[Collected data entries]
◇ ◇ ◇ ◇ ◇

-- A-side soundness: a successful run of the loop yields the valley characterization
theorem pvAloop_sound (t : List Char) (p : Nat) :
    ∀ (m i left right : Nat), i = 26 - m → 1 ≤ i → t.length ≤ 26 →
    left ≤ p → p ≤ right → right < t.length →
    right + 1 - left = i →
    (∀ q, left ≤ q → q ≤ right → 0 ≤ pvG t q ∧ pvG t q < (i : Int)) →
    (∀ q1 q2, left ≤ q1 → q1 ≤ right → left ≤ q2 → q2 ≤ right → pvG t q1 = pvG t q2 → q1 = q2) →
    (∀ q, left ≤ q → q < p → pvG t (q + 1) < pvG t q) →
    (∀ q, p ≤ q → q < right → pvG t q < pvG t (q + 1)) →
    solveLoopA t (pvAlphTail i) left right = true →
    pvValidAt t p := by
  intro m
  induction m with
  | zero =>
    intro i left right hi h1 h26 hlp hpr hrn hsz hin hinj hdown hup _
    have hieq : i = 26 := by omega
    have hl0 : left = 0 ∧ right = t.length - 1 ∧ i = t.length := by omega
    obtain ⟨hl0, hr0, hilen⟩ := hl0
    refine pvFinish t p (by omega) ?_ ?_ ?_ ?_
    · intro q hq
      have := hin q (by omega) (by omega)
      omega
    · intro q1 q2 hq1 hq2
      exact hinj q1 q2 (by omega) (by omega) (by omega) (by omega)
    · intro q hq
      exact hdown q (by omega) hq
    · intro q hq1 hq2
      exact hup q hq1 (by omega)
  | succ m ih =>
    intro i left right hi h1 h26 hlp hpr hrn hsz hin hinj hdown hup hrun
    have hi26 : i < 26 := by omega
    have hlr : left ≤ right := by omega
    rw [pvAlphTail_cons hi26] at hrun
    simp only [solveLoopA] at hrun
    rw [if_neg (pvLetter_ne_a h1 hi26)] at hrun
    by_cases hmem : pvLetter i ∈ t
    · rw [if_neg (not_not_intro hmem)] at hrun
      by_cases hL : left > 0 ∧ t.getD (left - 1) ' ' = pvLetter i
      · rw [if_pos hL] at hrun
        obtain ⟨hl0, hget⟩ := hL
        have hgl : pvG t (left - 1) = (i : Int) := by
          rw [pvG_eq t _ (by omega), ← List.getD_eq_getElem t ' ' (by omega), hget, pvVal_letter hi26]
        refine ih (i + 1) (left - 1) right (by omega) (by omega) h26 (by omega) hpr hrn (by omega)
          ?_ ?_ ?_ hup hrun
        · intro q hq1 hq2
          by_cases hqe : q = left - 1
          · rw [hqe, hgl]; push_cast; omega
          · have := hin q (by omega) hq2
            push_cast
            omega
        · intro q1 q2 hq1 hq1' hq2 hq2' he
          by_cases he1 : q1 = left - 1 <;> by_cases he2 : q2 = left - 1
          · omega
          · rw [he1, hgl] at he
            have := hin q2 (by omega) hq2'
            omega
          · rw [he2, hgl] at he
            have := hin q1 (by omega) hq1'
            omega
          · exact hinj q1 q2 (by omega) hq1' (by omega) hq2' he
        · intro q hq1 hq2
          by_cases hqe : q = left - 1
          · rw [hqe, Nat.sub_add_cancel (by omega), hgl]
            exact (hin left (by omega) hlr).2
          · exact hdown q (by omega) hq2
      · rw [if_neg hL] at hrun
        by_cases hR : right < t.length - 1 ∧ t.getD (right + 1) ' ' = pvLetter i
        · rw [if_pos hR] at hrun
          obtain ⟨hr1, hget⟩ := hR
          have hgr : pvG t (right + 1) = (i : Int) := by
            rw [pvG_eq t _ (by omega), ← List.getD_eq_getElem t ' ' (by omega), hget, pvVal_letter hi26]
          refine ih (i + 1) left (right + 1) (by omega) (by omega) h26 hlp (by omega) (by omega)
            (by omega) ?_ ?_ hdown ?_ hrun
          · intro q hq1 hq2
            by_cases hqe : q = right + 1
            · rw [hqe, hgr]; push_cast; omega
            · have := hin q hq1 (by omega)
              push_cast
              omega
          · intro q1 q2 hq1 hq1' hq2 hq2' he
            by_cases he1 : q1 = right + 1 <;> by_cases he2 : q2 = right + 1
            · omega
            · rw [he1, hgr] at he
              have := hin q2 hq2 (by omega)
              omega
            · rw [he2, hgr] at he
              have := hin q1 hq1 (by omega)
              omega
            · exact hinj q1 q2 hq1 (by omega) hq2 (by omega) he
          · intro q hq1 hq2
            by_cases hqe : q = right
            · rw [hqe, hgr]
              exact (hin right (by omega) (by omega)).2
            · exact hup q hq1 (by omega)
        · rw [if_neg hR] at hrun
          exact absurd hrun (by simp)
    · rw [if_pos hmem] at hrun
      have hilen : i = t.length := by
        have := of_decide_eq_true hrun
        omega
      have hl0 : left = 0 ∧ right = t.length - 1 := by omega
      obtain ⟨hl0, hr0⟩ := hl0
      refine pvFinish t p (by omega) ?_ ?_ ?_ ?_
      · intro q hq
        have := hin q (by omega) (by omega)
        omega
      · intro q1 q2 hq1 hq2
        exact hinj q1 q2 (by omega) (by omega) (by omega) (by omega)
      · intro q hq
        exact hdown q (by omega) hq
      · intro q hq1 hq2
        exact hup q hq1 (by omega)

◇ ◇ ◇ ◇ ◇

Retype each record exactly, leaving nothing out.

-- A-side soundness: a successful run of the loop yields the valley characterization
theorem pvAloop_sound (t : List Char) (p : Nat) :
    ∀ (m i left right : Nat), i = 26 - m → 1 ≤ i → t.length ≤ 26 →
    left ≤ p → p ≤ right → right < t.length →
    right + 1 - left = i →
    (∀ q, left ≤ q → q ≤ right → 0 ≤ pvG t q ∧ pvG t q < (i : Int)) →
    (∀ q1 q2, left ≤ q1 → q1 ≤ right → left ≤ q2 → q2 ≤ right → pvG t q1 = pvG t q2 → q1 = q2) →
    (∀ q, left ≤ q → q < p → pvG t (q + 1) < pvG t q) →
    (∀ q, p ≤ q → q < right → pvG t q < pvG t (q + 1)) →
    solveLoopA t (pvAlphTail i) left right = true →
    pvValidAt t p := by
  intro m
  induction m with
  | zero =>
    intro i left right hi h1 h26 hlp hpr hrn hsz hin hinj hdown hup _
    have hieq : i = 26 := by omega
    have hl0 : left = 0 ∧ right = t.length - 1 ∧ i = t.length := by omega
    obtain ⟨hl0, hr0, hilen⟩ := hl0
    refine pvFinish t p (by omega) ?_ ?_ ?_ ?_
    · intro q hq
      have := hin q (by omega) (by omega)
      omega
    · intro q1 q2 hq1 hq2
      exact hinj q1 q2 (by omega) (by omega) (by omega) (by omega)
    · intro q hq
      exact hdown q (by omega) hq
    · intro q hq1 hq2
      exact hup q hq1 (by omega)
  | succ m ih =>
    intro i left right hi h1 h26 hlp hpr hrn hsz hin hinj hdown hup hrun
    have hi26 : i < 26 := by omega
    have hlr : left ≤ right := by omega
    rw [pvAlphTail_cons hi26] at hrun
    simp only [solveLoopA] at hrun
    rw [if_neg (pvLetter_ne_a h1 hi26)] at hrun
    by_cases hmem : pvLetter i ∈ t
    · rw [if_neg (not_not_intro hmem)] at hrun
      by_cases hL : left > 0 ∧ t.getD (left - 1) ' ' = pvLetter i
      · rw [if_pos hL] at hrun
        obtain ⟨hl0, hget⟩ := hL
        have hgl : pvG t (left - 1) = (i : Int) := by
          rw [pvG_eq t _ (by omega), ← List.getD_eq_getElem t ' ' (by omega), hget, pvVal_letter hi26]
        refine ih (i + 1) (left - 1) right (by omega) (by omega) h26 (by omega) hpr hrn (by omega)
          ?_ ?_ ?_ hup hrun
        · intro q hq1 hq2
          by_cases hqe : q = left - 1
          · rw [hqe, hgl]; push_cast; omega
          · have := hin q (by omega) hq2
            push_cast
            omega
        · intro q1 q2 hq1 hq1' hq2 hq2' he
          by_cases he1 : q1 = left - 1 <;> by_cases he2 : q2 = left - 1
          · omega
          · rw [he1, hgl] at he
            have := hin q2 (by omega) hq2'
            omega
          · rw [he2, hgl] at he
            have := hin q1 (by omega) hq1'
            omega
          · exact hinj q1 q2 (by omega) hq1' (by omega) hq2' he
        · intro q hq1 hq2
          by_cases hqe : q = left - 1
          · rw [hqe, Nat.sub_add_cancel (by omega), hgl]
            exact (hin left (by omega) hlr).2
          · exact hdown q (by omega) hq2
      · rw [if_neg hL] at hrun
        by_cases hR : right < t.length - 1 ∧ t.getD (right + 1) ' ' = pvLetter i
        · rw [if_pos hR] at hrun
          obtain ⟨hr1, hget⟩ := hR
          have hgr : pvG t (right + 1) = (i : Int) := by
            rw [pvG_eq t _ (by omega), ← List.getD_eq_getElem t ' ' (by omega), hget, pvVal_letter hi26]
          refine ih (i + 1) left (right + 1) (by omega) (by omega) h26 hlp (by omega) (by omega)
            (by omega) ?_ ?_ hdown ?_ hrun
          · intro q hq1 hq2
            by_cases hqe : q = right + 1
            · rw [hqe, hgr]; push_cast; omega
            · have := hin q hq1 (by omega)
              push_cast
              omega
          · intro q1 q2 hq1 hq1' hq2 hq2' he
            by_cases he1 : q1 = right + 1 <;> by_cases he2 : q2 = right + 1
            · omega
            · rw [he1, hgr] at he
              have := hin q2 hq2 (by omega)
              omega
            · rw [he2, hgr] at he
              have := hin q1 hq1 (by omega)
              omega
            · exact hinj q1 q2 hq1 (by omega) hq2 (by omega) he
          · intro q hq1 hq2
            by_cases hqe : q = right
            · rw [hqe, hgr]
              exact (hin right (by omega) (by omega)).2
            · exact hup q hq1 (by omega)
        · rw [if_neg hR] at hrun
          exact absurd hrun (by simp)
    · rw [if_pos hmem] at hrun
      have hilen : i = t.length := by
        have := of_decide_eq_true hrun
        omega
      have hl0 : left = 0 ∧ right = t.length - 1 := by omega
      obtain ⟨hl0, hr0⟩ := hl0
      refine pvFinish t p (by omega) ?_ ?_ ?_ ?_
      · intro q hq
        have := hin q (by omega) (by omega)
        omega
      · intro q1 q2 hq1 hq2
        exact hinj q1 q2 (by omega) (by omega) (by omega) (by omega)
      · intro q hq
        exact hdown q (by omega) hq
      · intro q hq1 hq2
        exact hup q hq1 (by omega)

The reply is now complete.